A first principles study on aluminium-sulfur co-doped graphene as an electro-catalyst for oxygen reduction reaction in a PEM fuel cell

Abstract

High cost, sluggish reaction, and instability of platinum catalysts are the key hindrances that have slowed down extensive use and production of polymer electrolyte membrane fuel cell (PEMFC). To address these challenges, there is a need for development of stable, low-cost, and highly efficient oxygen reduction reaction (ORR) catalysts to lower platinum catalyst usage. Doping graphene with hetero-atoms has been found to promote the ORR electro-catalytic activity.
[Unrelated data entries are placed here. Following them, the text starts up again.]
-- pv_equiv track=rewrite | github.com/xn4224nx/Advent-of-Code-Py | 2015/Day_15/main.py | score_weight_comb
-- ===== SOURCE A (Python) =====
-- def score_weight_comb(
--     properties: dict[str : dict[str:int]], weight_comb: dict[str:int]
-- ) -> int:
--     score = 1
--
--     for attr in ["capacity", "durability", "flavor", "texture"]:
--         score *= max(
--             sum(
--                 [
--                     properties[name][attr] * weight
--                     for name, weight in weight_comb.items()
--                 ]
--             ),
--             0,
--         )
--
--     return score
-- ===== SOURCE B (Python) =====
-- def score_weight_comb(
--     properties: dict[str : dict[str:int]], weight_comb: dict[str:int]
-- ) -> int:
--     # Recursive decomposition: each ingredient is a scaled 4-vector of its four
--     # attributes; the totals vector is built back-to-front by structural recursion
--     # on the ingredient list, then the score is the product of the clamped components.
--     def totals(items):
--         if not items:
--             return (0, 0, 0, 0)
--         (name, weight) = items[0]
--         ing = properties[name]
--         c, d, f, t = totals(items[1:])
--         return (
--             ing["capacity"] * weight + c,
--             ing["durability"] * weight + d,
--             ing["flavor"] * weight + f,
--             ing["texture"] * weight + t,
--         )
--
--     score = 1
--     for v in totals(list(weight_comb.items())):
--         score *= max(v, 0)
--     return score
-- ===== Notes on version B (the rewrite author's own statement) =====
-- stated objective: alternative
-- what changed: A loops over the four attributes and for each builds and sums a fresh list over all of weight_comb; B treats each ingredient as one scaled 4-vector and builds the totals vector back-to-front by structural recursion on the ingredient list, then folds the product of the clamped components.
import Mathlib
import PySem

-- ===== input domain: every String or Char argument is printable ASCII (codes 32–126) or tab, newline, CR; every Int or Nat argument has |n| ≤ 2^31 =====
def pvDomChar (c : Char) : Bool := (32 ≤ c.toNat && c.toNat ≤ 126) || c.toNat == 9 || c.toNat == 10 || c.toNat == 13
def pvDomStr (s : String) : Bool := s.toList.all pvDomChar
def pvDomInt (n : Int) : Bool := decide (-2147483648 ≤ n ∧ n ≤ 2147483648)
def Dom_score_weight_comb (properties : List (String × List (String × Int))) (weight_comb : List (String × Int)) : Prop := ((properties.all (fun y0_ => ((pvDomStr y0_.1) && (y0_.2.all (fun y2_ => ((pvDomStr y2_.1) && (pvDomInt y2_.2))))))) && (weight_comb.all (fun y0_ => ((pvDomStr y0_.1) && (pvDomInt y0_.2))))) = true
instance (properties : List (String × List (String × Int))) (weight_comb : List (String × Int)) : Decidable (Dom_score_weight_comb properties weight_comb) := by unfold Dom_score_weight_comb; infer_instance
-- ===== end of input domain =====

-- B replaces A's four per-attribute list-building scans with a structural recursion
-- that builds the 4-vector of totals back-to-front, then multiplies the clamped components.
-- ===== PORT A =====
def score_weight_comb (properties : List (String × List (String × Int))) (weight_comb : List (String × Int)) : Int :=
  ["capacity", "durability", "flavor", "texture"].foldl
    (fun score attr =>
      score *
        max
          (((PySem.Dict.ofList weight_comb).items.map (fun nw =>
              ((PySem.Dict.ofList (((PySem.Dict.ofList properties).get? nw.1).getD [])).get? attr).getD 0 * nw.2)).sum)
          0)
    1

-- ===== PORT B =====
-- B's recursive helper 'totals': head ingredient's scaled 4-vector added onto the
-- recursively computed totals of the tail.
def pvTotals (get : String → String → Int) : List (String × Int) → Int × Int × Int × Int
  | [] => (0, 0, 0, 0)
  | nw :: rest =>
    let r := pvTotals get rest
    (get nw.1 "capacity" * nw.2 + r.1,
     get nw.1 "durability" * nw.2 + r.2.1,
     get nw.1 "flavor" * nw.2 + r.2.2.1,
     get nw.1 "texture" * nw.2 + r.2.2.2)

def score_weight_comb_alt (properties : List (String × List (String × Int))) (weight_comb : List (String × Int)) : Int :=
  let attrGet := fun (name attr : String) =>
    ((PySem.Dict.ofList (((PySem.Dict.ofList properties).get? name).getD [])).get? attr).getD 0
  let t := pvTotals attrGet (PySem.Dict.ofList weight_comb).items
  [t.1, t.2.1, t.2.2.1, t.2.2.2].foldl (fun score v => score * max v 0) 1

-- ===== PRECONDITION & SPEC =====
-- Pre_ excludes exactly the inputs where Python A raises KeyError: an ingredient name of
-- weight_comb absent from properties, or an ingredient dict missing one of the four attributes.
def Pre_score_weight_comb (properties : List (String × List (String × Int))) (weight_comb : List (String × Int)) : Prop :=
  ((PySem.Dict.ofList weight_comb).items.all (fun nw =>
    match (PySem.Dict.ofList properties).get? nw.1 with
    | none => false
    | some d => ["capacity", "durability", "flavor", "texture"].all (fun attr =>
        ((PySem.Dict.ofList d).get? attr).isSome))) = true
instance (properties : List (String × List (String × Int))) (weight_comb : List (String × Int)) : Decidable (Pre_score_weight_comb properties weight_comb) := by unfold Pre_score_weight_comb; infer_instance

def pvWitness_score_weight_comb : (List (String × List (String × Int))) × (List (String × Int)) :=
  ([("A", [("capacity", 2), ("durability", -1), ("flavor", 3), ("texture", 1)])], [("A", 3)])

def Spec_score_weight_comb (properties : List (String × List (String × Int))) (weight_comb : List (String × Int)) (out : Int) : Prop := out = score_weight_comb_alt properties weight_comb
instance (properties : List (String × List (String × Int))) (weight_comb : List (String × Int)) (out : Int) : Decidable (Spec_score_weight_comb properties weight_comb out) := by unfold Spec_score_weight_comb; infer_instance

-- ===== CLAIM (what is proved, stated in full; the proofs are below) =====
def Claim_equal_score_weight_comb : Prop := ∀ (properties : List (String × List (String × Int))) (weight_comb : List (String × Int)), Dom_score_weight_comb properties weight_comb → Pre_score_weight_comb properties weight_comb → Spec_score_weight_comb properties weight_comb (score_weight_comb properties weight_comb)

-- ===== LEMMAS AND PROOFS =====

-- B's back-to-front recursion computes, componentwise, the four sums that A computes
-- by separate scans of weight_comb.
theorem pvTotals_eq (g : String → String → Int) (l : List (String × Int)) :
    pvTotals g l
    = ((l.map (fun nw => g nw.1 "capacity" * nw.2)).sum,
       (l.map (fun nw => g nw.1 "durability" * nw.2)).sum,
       (l.map (fun nw => g nw.1 "flavor" * nw.2)).sum,
       (l.map (fun nw => g nw.1 "texture" * nw.2)).sum) := by
  induction l with
  | nil => simp [pvTotals]
  | cons x xs ih => simp [pvTotals, ih]

-- ===== VERDICT (by name: the statement is the Claim_ definition above) =====
theorem score_weight_comb_spec : Claim_equal_score_weight_comb := by
  intro properties weight_comb _ _
  unfold Spec_score_weight_comb score_weight_comb score_weight_comb_alt
  simp only [pvTotals_eq, List.foldl_cons, List.foldl_nil, one_mul]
In this work, aluminum and sulfur co-dopants’ effects on graphene's structural, electronic, and electro-catalytic activity are studied using first-principles density functional theory study (DFT). The bond lengths of Al-C, C-S, and Al-S elongated to 1.618 A, 1.619 A, and 1.952 A, respectively, after the geometry optimization task. The electronic properties of graphene are altered by introducing Al and S dopants, as shown in the calculated band structures and density of states (DOS). Pure graphene band structure has the conduction and valence bands touching at the K point with a bandgap of 0 eV, indicating its zero-gap character. When graphene is co-doped with both Al and S atoms, a bandgap of 1.059 eV is observed. The obtained DOS indicates a shift near the Fermi level and an increase in the number of occupied states with the dopants’ introduction. Further, the ORR process is evaluated based on the dissociative mechanism involving four intermediate steps. The obtained Gibbs free energy of the ORR intermediates; O, OH, and OOH at zero cell potential (U=O) are 2.24 eV, 1.197 eV, and 3.91 eV, respectively. The Gibbs free energy diagram shows a downhill progression, indicating that all the ORR intermediates on the Al-S co-doped graphene catalyst are exothermic. The DFT simulation results in this work suggest that the proposed Al-S co-doped graphene would be an effective electro-catalyst for the ORR process in fuel cells.